Retype, without any change, the line that contains "unfold edit_list edit_list_alt" and every line that follows it to the end of the entries, and nothing else.

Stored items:
-- -- --

-- pv_equiv track=rewrite | github.com/RaresGIT/advent-solutions | 2022/5/problem2.py | edit_list
-- ===== SOURCE A (Python) =====
-- def edit_list(list: list):
--     empty_spaces = int(list.count('') /4)
--
--     for i in range(empty_spaces):
--         empty_space = list.index('')
--         list[empty_space] = '|'
--         for i in range(3):
--             list.remove('')
--
--     return list
-- ===== SOURCE B (Python) =====
-- # Single pass: the first count('')//4*4 empty strings are consumed in groups of
-- # four (first of each group -> '|', rest dropped); later empties are kept.
-- # Equivalence is about the return value only: A mutates its argument in place, B does not.
-- def edit_list(list: list):
--     limit = list.count('') // 4 * 4
--     out = []
--     k = 0
--     for s in list:
--         if s != '':
--             out.append(s)
--         else:
--             k += 1
--             if k > limit:
--                 out.append('')
--             elif k % 4 == 1:
--                 out.append('|')
--     return out
-- ===== Notes on version B (the rewrite author's own statement) =====
-- stated objective: alternative
-- what changed: Replaced the repeated index/set/remove-scan loop (one full scan plus three removes per group of four empties) by one left-to-right pass with an empty-string counter that emits '|' for every group leader and drops the rest; B builds a fresh list instead of mutating the argument.
import Mathlib
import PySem

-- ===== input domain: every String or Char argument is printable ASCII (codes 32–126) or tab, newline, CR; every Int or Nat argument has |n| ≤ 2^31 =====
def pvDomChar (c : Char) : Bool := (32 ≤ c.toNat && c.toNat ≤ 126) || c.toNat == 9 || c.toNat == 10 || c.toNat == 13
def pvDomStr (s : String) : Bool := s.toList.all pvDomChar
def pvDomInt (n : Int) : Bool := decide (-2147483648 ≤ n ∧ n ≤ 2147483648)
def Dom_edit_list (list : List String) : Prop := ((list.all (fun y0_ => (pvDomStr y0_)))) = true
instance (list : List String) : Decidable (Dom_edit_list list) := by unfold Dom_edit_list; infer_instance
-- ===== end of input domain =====

-- B is one left-to-right pass instead of A's repeated scan-and-remove; equivalence is about the
-- return value only (A mutates its argument in place, B builds a fresh list).

-- ===== PORT A =====
-- loop body of A's outer for-loop: list.index(''), list[i]='|', then three list.remove('')
-- (the 'none' arms are where Python would raise ValueError; they are unreachable because
-- the outer loop runs count('')//4 times, so four empties are always available)
def stepA (l : List String) : List String :=
  match PySem.List.index? l "" with
  | none => l
  | some i =>
    let l := l.set i "|"
    (List.range 3).foldl (fun l _ =>
      match PySem.List.remove? l "" with
      | none => l
      | some l' => l') l

def edit_list (list : List String) : List String :=
  -- int(list.count('')/4): count ≥ 0 and exact in float on the domain, so = count // 4
  let empty_spaces := PySem.List.count list "" / 4
  (List.range empty_spaces).foldl (fun l _ => stepA l) list

-- ===== PORT B =====
def edit_list_alt (list : List String) : List String :=
  let limit := PySem.List.count list "" / 4 * 4
  (list.foldl (fun (st : List String × Nat) s =>
    let out := st.1
    let k := st.2
    if s ≠ "" then (out ++ [s], k)
    else
      let k := k + 1
      if k > limit then (out ++ [""], k)
      else if k % 4 = 1 then (out ++ ["|"], k)
      else (out, k)) ([], 0)).1

-- ===== PRECONDITION & SPEC =====
def Spec_edit_list (list : List String) (out : List String) : Prop := out = edit_list_alt list
instance (list : List String) (out : List String) : Decidable (Spec_edit_list list out) := by unfold Spec_edit_list; infer_instance

-- ===== CLAIM (what is proved, stated in full; the proofs are below) =====
def Claim_equal_edit_list : Prop := ∀ (list : List String), Dom_edit_list list → Spec_edit_list list (edit_list list)

-- ===== LEMMAS AND PROOFS =====

-- mathematical middle-man: process the list once, with c = number of empties still to consume
def mark (c : Nat) : List String → List String
  | [] => []
  | s :: r =>
    if s = "" then
      if c = 0 then "" :: mark 0 r
      else if c % 4 = 0 then "|" :: mark (c - 1) r
      else mark (c - 1) r
    else s :: mark c r

-- iterate stepA n times (first application innermost, as foldl does)
def iterA : Nat → List String → List String
  | 0, l => l
  | n + 1, l => iterA n (stepA l)

theorem foldl_stepA_eq_iterA (ys : List Nat) (l : List String) :
    ys.foldl (fun acc _ => stepA acc) l = iterA ys.length l := by
  induction ys generalizing l with
  | nil => rfl
  | cons y ys ih => simpa [List.foldl, iterA] using ih (stepA l)

theorem mark_append_no_empty (c : Nat) (p xs : List String) (hp : "" ∉ p) :
    mark c (p ++ xs) = p ++ mark c xs := by
  induction p with
  | nil => rfl
  | cons a p ih =>
    have ha : a ≠ "" := by intro h; exact hp (h ▸ List.mem_cons_self)
    have hp' : "" ∉ p := fun h => hp (List.mem_cons_of_mem _ h)
    simp [mark, ha, ih hp']

theorem mark_erase (c : Nat) (hc : 0 < c) (hc4 : c % 4 ≠ 0) (q : List String)
    (hq : "" ∈ q) : mark c q = mark (c - 1) (q.erase "") := by
  induction q with
  | nil => cases hq
  | cons a q ih =>
    by_cases ha : a = ""
    · subst ha
      simp [mark, hc.ne', hc4, List.erase_cons_head]
    · have hq' : "" ∈ q := by
        rcases List.mem_cons.mp hq with h | h
        · exact absurd h.symm ha
        · exact h
      have : (a :: q).erase "" = a :: q.erase "" := by
        simp [ha]
      simp [mark, ha, this, ih hq']

theorem count_pos_decomp (xs : List String) (h : "" ∈ xs) :
    ∃ p q, xs = p ++ "" :: q ∧ "" ∉ p := by
  rcases (PySem.List.index?_isSome_iff xs "").mpr h with h'
  rcases Option.isSome_iff_exists.mp h' with ⟨k, hk⟩
  rcases (PySem.List.index?_eq_some_iff xs "" k).mp hk with ⟨p, q, hd, _, hnp⟩
  exact ⟨p, q, hd, hnp⟩

theorem set_append_len (p q : List String) (v w : String) :
    (p ++ v :: q).set p.length w = p ++ w :: q := by
  induction p with
  | nil => rfl
  | cons a p ih => simp [ih]

theorem stepA_decomp (p q : List String) (hp : "" ∉ p) (hq : 3 ≤ q.count "") :
    stepA (p ++ "" :: q) = p ++ "|" :: ((q.erase "").erase "").erase "" := by
  have hidx : PySem.List.index? (p ++ "" :: q) "" = some p.length := by
    rw [PySem.List.index?_eq_some_iff]
    exact ⟨p, q, rfl, rfl, hp⟩
  have hnp : "" ∉ p := hp
  have hq1 : "" ∈ q := List.count_pos_iff.mp (by omega)
  have hq2 : "" ∈ q.erase "" := by
    have := List.count_erase_self (a := "") (l := q)
    exact List.count_pos_iff.mp (by omega)
  have hq3 : "" ∈ (q.erase "").erase "" := by
    have h1 := List.count_erase_self (a := "") (l := q)
    have h2 := List.count_erase_self (a := "") (l := q.erase "")
    exact List.count_pos_iff.mp (by omega)
  have hbar : ("|" : String) ≠ "" := by decide
  have er : ∀ l : List String, "" ∈ l →
      (p ++ "|" :: l).erase "" = p ++ "|" :: l.erase "" := by
    intro l hl
    rw [List.erase_append_right _ hnp, List.erase_cons]
    simp
  have rm : ∀ l : List String, "" ∈ l →
      PySem.List.remove? (p ++ "|" :: l) "" = some (p ++ "|" :: l.erase "") := by
    intro l hl
    have hmem : "" ∈ p ++ "|" :: l := by
      simp [hl]
    rw [PySem.List.remove?_eq_some_erase _ _ hmem, er l hl]
  show (match PySem.List.index? (p ++ "" :: q) "" with
    | none => p ++ "" :: q
    | some i =>
      (List.range 3).foldl (fun l _ =>
        match PySem.List.remove? l "" with
        | none => l
        | some l' => l') ((p ++ "" :: q).set i "|")) = _
  rw [hidx]
  show (List.range 3).foldl _ ((p ++ "" :: q).set p.length "|") = _
  rw [set_append_len]
  show (List.range 3).foldl (fun l _ =>
      match PySem.List.remove? l "" with
      | none => l
      | some l' => l') (p ++ "|" :: q) = _
  have hr3 : List.range 3 = [0, 1, 2] := by decide
  rw [hr3]
  simp only [List.foldl]
  rw [rm q hq1, rm _ hq2, rm _ hq3]

theorem iterA_eq_mark (n : Nat) (xs : List String) (h : 4 * n ≤ xs.count "") :
    iterA n xs = mark (4 * n) xs := by
  induction n generalizing xs with
  | zero =>
    show xs = mark 0 xs
    induction xs with
    | nil => rfl
    | cons a l ih => by_cases ha : a = "" <;> simp [mark, ha, ← ih]
  | succ n ih =>
    have hmem : "" ∈ xs := List.count_pos_iff.mp (by omega)
    rcases count_pos_decomp xs hmem with ⟨p, q, hd, hp⟩
    subst hd
    have hcp : p.count "" = 0 := List.count_eq_zero.mpr hp
    have hcq : (p ++ "" :: q).count "" = q.count "" + 1 := by
      simp [List.count_append, hcp]
    have hq3 : 3 ≤ q.count "" := by omega
    have e1 := List.count_erase_self (a := "") (l := q)
    have e2 := List.count_erase_self (a := "") (l := q.erase "")
    have e3 := List.count_erase_self (a := "") (l := (q.erase "").erase "")
    have m1 : "" ∈ q := List.count_pos_iff.mp (by omega)
    have m2 : "" ∈ q.erase "" := List.count_pos_iff.mp (by omega)
    have m3 : "" ∈ (q.erase "").erase "" := List.count_pos_iff.mp (by omega)
    have hcnt3 : 4 * n ≤ (((q.erase "").erase "").erase "").count "" := by omega
    have hbar : ("|" : String) ≠ "" := by decide
    have hstep : iterA (n + 1) (p ++ "" :: q) =
        iterA n (p ++ "|" :: ((q.erase "").erase "").erase "") := by
      show iterA n (stepA (p ++ "" :: q)) = _
      rw [stepA_decomp p q hp hq3]
    have hcntB : 4 * n ≤ (p ++ "|" :: ((q.erase "").erase "").erase "").count "" := by
      simp [List.count_append, hcp, hbar]
      omega
    rw [hstep, ih _ hcntB]
    have hnp' : "" ∉ p ++ ["|"] := by
      intro h
      rcases List.mem_append.mp h with h | h
      · exact hp h
      · simp at h
    have lhs : mark (4 * (n + 1)) (p ++ "" :: q) =
        p ++ "|" :: mark (4 * n + 3) q := by
      rw [mark_append_no_empty _ p _ hp]
      have h0 : 4 * (n + 1) ≠ 0 := by omega
      have h4 : 4 * (n + 1) % 4 = 0 := by omega
      have h1 : 4 * (n + 1) - 1 = 4 * n + 3 := by omega
      simp [mark, h0, h4, h1]
    rw [lhs]
    have s1 : mark (4 * n + 3) q = mark (4 * n + 2) (q.erase "") := by
      have := mark_erase (4 * n + 3) (by omega) (by omega) q m1
      have he : 4 * n + 3 - 1 = 4 * n + 2 := by omega
      rwa [he] at this
    have s2 : mark (4 * n + 2) (q.erase "") = mark (4 * n + 1) ((q.erase "").erase "") := by
      have := mark_erase (4 * n + 2) (by omega) (by omega) _ m2
      have he : 4 * n + 2 - 1 = 4 * n + 1 := by omega
      rwa [he] at this
    have s3 : mark (4 * n + 1) ((q.erase "").erase "") =
        mark (4 * n) (((q.erase "").erase "").erase "") := by
      have := mark_erase (4 * n + 1) (by omega) (by omega) _ m3
      have he : 4 * n + 1 - 1 = 4 * n := by omega
      rwa [he] at this
    have rhs : mark (4 * n) (p ++ "|" :: ((q.erase "").erase "").erase "") =
        p ++ "|" :: mark (4 * n) (((q.erase "").erase "").erase "") := by
      have := mark_append_no_empty (4 * n) (p ++ ["|"]) (((q.erase "").erase "").erase "") hnp'
      simpa using this
    rw [rhs, s1, s2, s3]

-- the recursion underlying B's foldl
def goB (limit : Nat) (k : Nat) : List String → List String
  | [] => []
  | s :: r =>
    if s ≠ "" then s :: goB limit k r
    else
      if k + 1 > limit then "" :: goB limit (k + 1) r
      else if (k + 1) % 4 = 1 then "|" :: goB limit (k + 1) r
      else goB limit (k + 1) r

theorem foldB_eq_goB (limit : Nat) (xs : List String) (out : List String) (k : Nat) :
    (xs.foldl (fun (st : List String × Nat) s =>
      let o := st.1
      let k := st.2
      if s ≠ "" then (o ++ [s], k)
      else
        let k := k + 1
        if k > limit then (o ++ [""], k)
        else if k % 4 = 1 then (o ++ ["|"], k)
        else (o, k)) (out, k)) = (out ++ goB limit k xs, k + xs.count "") := by
  induction xs generalizing out k with
  | nil => simp [goB]
  | cons s r ih =>
    simp only [List.foldl_cons]
    by_cases hs : s = ""
    · subst hs
      simp only [ne_eq, not_true_eq_false, if_false]
      by_cases h1 : k + 1 > limit
      · rw [if_pos h1, ih]
        simp [goB, h1]
        omega
      · rw [if_neg h1]
        by_cases h2 : (k + 1) % 4 = 1
        · rw [if_pos h2, ih]
          simp [goB, h1, h2]
          omega
        · rw [if_neg h2, ih]
          simp [goB, h1, h2]
          omega
    · dsimp only
      rw [if_pos (by exact hs : s ≠ "")]
      rw [ih]
      simp [goB, hs]

theorem goB_eq_mark (limit : Nat) (h4 : limit % 4 = 0) (xs : List String) :
    ∀ k, goB limit k xs = mark (limit - k) xs := by
  induction xs with
  | nil => intro k; rfl
  | cons s r ih =>
    intro k
    by_cases hs : s = ""
    · subst hs
      by_cases h1 : k + 1 > limit
      · have hc : limit - k = 0 := by omega
        have : limit - (k + 1) = 0 := by omega
        simp [goB, mark, h1, hc, ih, this]
      · have hc0 : limit - k ≠ 0 := by omega
        have hsub : limit - k - 1 = limit - (k + 1) := by omega
        by_cases h2 : (k + 1) % 4 = 1
        · have : (limit - k) % 4 = 0 := by omega
          simp [goB, mark, h1, h2, hc0, this, ih, hsub]
        · have : (limit - k) % 4 ≠ 0 := by omega
          simp [goB, mark, h1, h2, hc0, this, ih, hsub]
    · simp [goB, mark, hs, ih]

-- ===== VERDICT (by name: the statement is the Claim_ definition above) =====
theorem edit_list_spec : Claim_equal_edit_list := by
  intro list _
  show edit_list list = edit_list_alt list
  unfold edit_list edit_list_alt
  rw [PySem.List.count_eq]
  have hA : (List.range (list.count "" / 4)).foldl (fun l _ => stepA l) list =
      iterA (list.count "" / 4) list := by
    simpa using foldl_stepA_eq_iterA (List.range (list.count "" / 4)) list
  rw [hA, iterA_eq_mark _ _ (by omega)]
  dsimp only
  rw [foldB_eq_goB]
  simp only [List.nil_append]
  rw [goB_eq_mark _ (by omega) _ 0]
  congr 1
  omega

-- -- --

(RESPONSE FOR THIS EXERCISE)
  unfold edit_list edit_list_alt
  rw [PySem.List.count_eq]
  have hA : (List.range (list.count "" / 4)).foldl (fun l _ => stepA l) list =
      iterA (list.count "" / 4) list := by
    simpa using foldl_stepA_eq_iterA (List.range (list.count "" / 4)) list
  rw [hA, iterA_eq_mark _ _ (by omega)]
  dsimp only
  rw [foldB_eq_goB]
  simp only [List.nil_append]
  rw [goB_eq_mark _ (by omega) _ 0]
  congr 1
  omega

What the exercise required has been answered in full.